*** Opening of AVAILABLE DATA ***
-- pv_equiv track=rewrite | github.com/Anna8563/Aptamers_Model | new_scripts_5_10/utils.py | visualize_mismatch
-- ===== SOURCE A (Python) =====
-- def visualize_mismatch(target: str, predicted: str) -> str:
--     output_lines = ["TARGET:    " + target]
--     mismatch_line = "PREDICTED: "
--     pointer_line = "           "
--
--     max_len = max(len(target), len(predicted))
--     for i in range(max_len):
--         t_char = target[i] if i < len(target) else "-"
--         p_char = predicted[i] if i < len(predicted) else "+"
--
--         mismatch_line += p_char
--         if t_char != p_char:
--             pointer_line += "^"
--         else:
--             pointer_line += " "
--
--     output_lines.append(mismatch_line)
--     output_lines.append(pointer_line)
--     return "\n".join(output_lines)
-- ===== SOURCE B (Python) =====
-- def visualize_mismatch(target: str, predicted: str) -> str:
--     # Region split: the aligned prefix is compared directly; the overhang of the
--     # longer string is compared against the other side's single fill character.
--     common = ''.join('^' if a != b else ' ' for a, b in zip(target, predicted))
--     if len(target) > len(predicted):
--         fill = '+' * (len(target) - len(predicted))
--         tail = ''.join(' ' if c == '+' else '^' for c in target[len(predicted):])
--     else:
--         fill = ''
--         tail = ''.join(' ' if c == '-' else '^' for c in predicted[len(target):])
--     return ('TARGET:    ' + target + '\n'
--             'PREDICTED: ' + predicted + fill + '\n'
--             '           ' + common + tail)
-- ===== Notes on version B (the rewrite author's own statement) =====
-- stated objective: alternative
-- what changed: Replaces A's single index loop over range(max_len) with bounds-checked padded characters and per-char string += by a region split: the aligned prefix is compared via zip with no padding, and the overhang of the longer string is handled in a separate pass comparing each extra char against the literal fill character of the shorter side; lines are joined once.
import Mathlib
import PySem

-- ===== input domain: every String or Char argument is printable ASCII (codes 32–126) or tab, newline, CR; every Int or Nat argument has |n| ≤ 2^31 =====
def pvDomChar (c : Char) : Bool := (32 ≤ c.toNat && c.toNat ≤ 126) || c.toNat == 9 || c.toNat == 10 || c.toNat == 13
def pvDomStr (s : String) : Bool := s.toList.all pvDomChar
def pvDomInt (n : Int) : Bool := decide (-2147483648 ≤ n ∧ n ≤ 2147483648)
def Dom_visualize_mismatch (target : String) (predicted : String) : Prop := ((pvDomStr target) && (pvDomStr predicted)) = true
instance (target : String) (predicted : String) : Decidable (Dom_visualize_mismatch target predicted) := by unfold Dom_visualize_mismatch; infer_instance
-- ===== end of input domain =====

-- B replaces A's index loop over range(max_len) (padded chars, per-step appends) by a
-- region split: zip-compare the aligned prefix, then a separate pass comparing the longer
-- string's overhang against the shorter side's fill char; same cost, different decomposition.

-- ===== PORT A =====
-- Literal port of A's loop over range(max_len), appending one char to each of the
-- two accumulated lines per step (strings handled as List Char, joined at the end).
def visualize_mismatch (target : String) (predicted : String) : String :=
  let t := target.toList
  let p := predicted.toList
  let max_len := max t.length p.length
  let res := (List.range max_len).foldl (fun (s : List Char × List Char) i =>
    let t_char := if h : i < t.length then t[i] else '-'
    let p_char := if h : i < p.length then p[i] else '+'
    (s.1 ++ [p_char], s.2 ++ [if t_char ≠ p_char then '^' else ' ']))
    ("PREDICTED: ".toList, "           ".toList)
  String.mk ("TARGET:    ".toList ++ t ++ '\n' :: res.1 ++ '\n' :: res.2)

-- ===== PORT B =====
def visualize_mismatch_alt (target : String) (predicted : String) : String :=
  let t := target.toList
  let p := predicted.toList
  let common := List.zipWith (fun a b => if a ≠ b then '^' else ' ') t p
  let fill := if t.length > p.length then List.replicate (t.length - p.length) '+' else []
  let tail := if t.length > p.length
    then (t.drop p.length).map (fun c => if c = '+' then ' ' else '^')
    else (p.drop t.length).map (fun c => if c = '-' then ' ' else '^')
  String.mk ("TARGET:    ".toList ++ t ++ '\n' ::
    ("PREDICTED: ".toList ++ p ++ fill) ++ '\n' :: ("           ".toList ++ common ++ tail))

-- ===== PRECONDITION & SPEC =====
def Spec_visualize_mismatch (target : String) (predicted : String) (out : String) : Prop := out = visualize_mismatch_alt target predicted
instance (target : String) (predicted : String) (out : String) : Decidable (Spec_visualize_mismatch target predicted out) := by unfold Spec_visualize_mismatch; infer_instance

-- ===== CLAIM (what is proved, stated in full; the proofs are below) =====
def Claim_equal_visualize_mismatch : Prop := ∀ (target : String) (predicted : String), Dom_visualize_mismatch target predicted → Spec_visualize_mismatch target predicted (visualize_mismatch target predicted)

-- ===== LEMMAS AND PROOFS =====

-- A's fold over range n, appending one char per line per step, is the two maps.
lemma pvFoldPair (f g : Nat → Char) :
    ∀ (n : Nat) (m0 p0 : List Char),
    (List.range n).foldl (fun (s : List Char × List Char) i => (s.1 ++ [f i], s.2 ++ [g i])) (m0, p0)
      = (m0 ++ (List.range n).map f, p0 ++ (List.range n).map g) := by
  intro n
  induction n with
  | zero => intro m0 p0; simp
  | succ k ih =>
    intro m0 p0
    rw [List.range_succ, List.foldl_append, List.map_append, ih]
    simp

-- A's mismatch-line chars over range n equal p padded with '+' to length n.
lemma pvMapPad (p : List Char) (n : Nat) (hln : p.length ≤ n) :
    (List.range n).map (fun i => if h : i < p.length then p[i] else '+')
      = p ++ List.replicate (n - p.length) '+' := by
  apply List.ext_getElem
  · simp; omega
  · intro i h1 h2
    simp only [List.getElem_map, List.getElem_range]
    by_cases h : i < p.length
    · simp [h]
    · simp [List.getElem_append, h]

-- A's pointer chars, case target at least as long: prefix zip plus tail vs '+'.
lemma pvPtrLong (t p : List Char) (hpl : p.length ≤ t.length) :
    (List.range t.length).map (fun i =>
        if (if h : i < t.length then t[i] else '-') ≠ (if h : i < p.length then p[i] else '+')
        then '^' else ' ')
      = List.zipWith (fun a b => if a ≠ b then '^' else ' ') t p
          ++ (t.drop p.length).map (fun c => if c = '+' then ' ' else '^') := by
  apply List.ext_getElem
  · simp; omega
  · intro i h1 h2
    have hi : i < t.length := by simpa using h1
    simp only [List.getElem_map, List.getElem_range, dif_pos hi]
    by_cases h : i < p.length
    · rw [List.getElem_append_left (by simpa [min_eq_right hpl] using h)]
      simp [h]
    · rw [List.getElem_append_right (by simpa [min_eq_right hpl] using h)]
      simp only [List.getElem_map, List.getElem_drop]
      rw [dif_neg h]
      have : p.length + (i - (List.zipWith (fun a b => if a ≠ b then '^' else ' ') t p).length) = i := by
        simp [min_eq_right hpl]; omega
      simp only [this]
      by_cases hc : t[i] = '+' <;> simp [hc]

-- A's pointer chars, case predicted longer: prefix zip plus tail vs '-'.
lemma pvPtrShort (t p : List Char) (hpl : t.length ≤ p.length) :
    (List.range p.length).map (fun i =>
        if (if h : i < t.length then t[i] else '-') ≠ (if h : i < p.length then p[i] else '+')
        then '^' else ' ')
      = List.zipWith (fun a b => if a ≠ b then '^' else ' ') t p
          ++ (p.drop t.length).map (fun c => if c = '-' then ' ' else '^') := by
  apply List.ext_getElem
  · simp; omega
  · intro i h1 h2
    have hi : i < p.length := by simpa using h1
    simp only [List.getElem_map, List.getElem_range, dif_pos hi]
    by_cases h : i < t.length
    · rw [List.getElem_append_left (by simpa [min_eq_left hpl] using h)]
      simp [h]
    · rw [List.getElem_append_right (by simpa [min_eq_left hpl] using h)]
      simp only [List.getElem_map, List.getElem_drop]
      rw [dif_neg h]
      have : t.length + (i - (List.zipWith (fun a b => if a ≠ b then '^' else ' ') t p).length) = i := by
        simp [min_eq_left hpl]; omega
      simp only [this]
      by_cases hc : p[i] = '-' <;> simp [hc] <;> exact fun e => hc e.symm

-- ===== VERDICT (by name: the statement is the Claim_ definition above) =====
theorem visualize_mismatch_spec : Claim_equal_visualize_mismatch := by
  intro target predicted _
  unfold Spec_visualize_mismatch
  dsimp only [visualize_mismatch, visualize_mismatch_alt]
  set t := target.toList
  set p := predicted.toList
  rw [pvFoldPair (fun i => if h : i < p.length then p[i] else '+')
        (fun i => if (if h : i < t.length then t[i] else '-') ≠ (if h : i < p.length then p[i] else '+') then '^' else ' ')
        (max t.length p.length)]
  by_cases hlt : t.length > p.length
  · rw [max_eq_left (le_of_lt hlt)]
    rw [pvMapPad p t.length (le_of_lt hlt), pvPtrLong t p (le_of_lt hlt)]
    simp [hlt]
  · have h : t.length ≤ p.length := le_of_not_gt hlt
    rw [max_eq_right h]
    rw [pvMapPad p p.length (le_refl _), pvPtrShort t p h]
    simp [hlt]
-- pv_equiv track=rewrite | github.com/khawajanaqeeb/Q4-hackathon2-todo | phase3-chatbot/agents/multi_platform_adapter_agent.py | _convert_graphics_to_text
-- ===== SOURCE A (Python) =====
-- def _convert_graphics_to_text(content: str) -> str:
--     """Convert graphical content to text representation."""
--     # Replace graphical elements with text equivalents
--     conversions = {
--         '[BUTTON_ADD]': '(Button: Add)',
--         '[BUTTON_DELETE]': '(Button: Delete)',
--         '[PROGRESS_BAR]': '[Progress: XXXXXXXXXX]',
--         '[CHECKBOX]': '[ ]',
--         '[CHECKED_BOX]': '[X]'
--     }
--
--     for graphic, text_equiv in conversions.items():
--         content = content.replace(graphic, text_equiv)
--
--     return content
-- ===== SOURCE B (Python) =====
-- def _convert_graphics_to_text(content: str) -> str:
--     """Convert graphical content to text representation (single left-to-right scan)."""
--     conversions = {
--         '[BUTTON_ADD]': '(Button: Add)',
--         '[BUTTON_DELETE]': '(Button: Delete)',
--         '[PROGRESS_BAR]': '[Progress: XXXXXXXXXX]',
--         '[CHECKBOX]': '[ ]',
--         '[CHECKED_BOX]': '[X]'
--     }
--
--     result = []
--     i = 0
--     while i < len(content):
--         for graphic, text_equiv in conversions.items():
--             if content.startswith(graphic, i):
--                 result.append(text_equiv)
--                 i += len(graphic)
--                 break
--         else:
--             result.append(content[i])
--             i += 1
--     return ''.join(result)
-- ===== Notes on version B (the rewrite author's own statement) =====
-- stated objective: alternative
-- what changed: A makes five sequential full-string str.replace passes (one per token); B scans the content once left-to-right with a token table, emitting the replacement text wherever a token starts and copying characters otherwise.
import Mathlib
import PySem

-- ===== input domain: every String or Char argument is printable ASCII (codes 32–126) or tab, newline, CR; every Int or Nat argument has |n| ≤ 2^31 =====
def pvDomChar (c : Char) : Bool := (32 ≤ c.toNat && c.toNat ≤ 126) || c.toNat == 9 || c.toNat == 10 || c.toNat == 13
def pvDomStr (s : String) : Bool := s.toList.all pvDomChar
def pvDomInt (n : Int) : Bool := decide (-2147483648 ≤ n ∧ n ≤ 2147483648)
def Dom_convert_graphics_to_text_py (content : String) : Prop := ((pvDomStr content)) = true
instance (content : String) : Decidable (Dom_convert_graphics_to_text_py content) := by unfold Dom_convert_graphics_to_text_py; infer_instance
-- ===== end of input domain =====

-- B replaces A's five sequential full-string replace passes by ONE left-to-right scan over the
-- string with a token table (objective: alternative single-pass algorithm, identical results).

-- ===== PORT A =====
def convert_graphics_to_text_py (content : String) : String :=
  let c1 := PySem.Str.replace content "[BUTTON_ADD]" "(Button: Add)"
  let c2 := PySem.Str.replace c1 "[BUTTON_DELETE]" "(Button: Delete)"
  let c3 := PySem.Str.replace c2 "[PROGRESS_BAR]" "[Progress: XXXXXXXXXX]"
  let c4 := PySem.Str.replace c3 "[CHECKBOX]" "[ ]"
  let c5 := PySem.Str.replace c4 "[CHECKED_BOX]" "[X]"
  c5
*** Close of AVAILABLE DATA ***
Everything from the line with "[List.getElem_append_right (by simpa [min_eq_right" through the line with "by_cases h : i < t.length" in the listing above must be retyped exactly, with nothing added.

▸ EXERCISE ANSWER
    · rw [List.getElem_append_right (by simpa [min_eq_right hpl] using h)]
      simp only [List.getElem_map, List.getElem_drop]
      rw [dif_neg h]
      have : p.length + (i - (List.zipWith (fun a b => if a ≠ b then '^' else ' ') t p).length) = i := by
        simp [min_eq_right hpl]; omega
      simp only [this]
      by_cases hc : t[i] = '+' <;> simp [hc]

-- A's pointer chars, case predicted longer: prefix zip plus tail vs '-'.
lemma pvPtrShort (t p : List Char) (hpl : t.length ≤ p.length) :
    (List.range p.length).map (fun i =>
        if (if h : i < t.length then t[i] else '-') ≠ (if h : i < p.length then p[i] else '+')
        then '^' else ' ')
      = List.zipWith (fun a b => if a ≠ b then '^' else ' ') t p
          ++ (p.drop t.length).map (fun c => if c = '-' then ' ' else '^') := by
  apply List.ext_getElem
  · simp; omega
  · intro i h1 h2
    have hi : i < p.length := by simpa using h1
    simp only [List.getElem_map, List.getElem_range, dif_pos hi]
    by_cases h : i < t.length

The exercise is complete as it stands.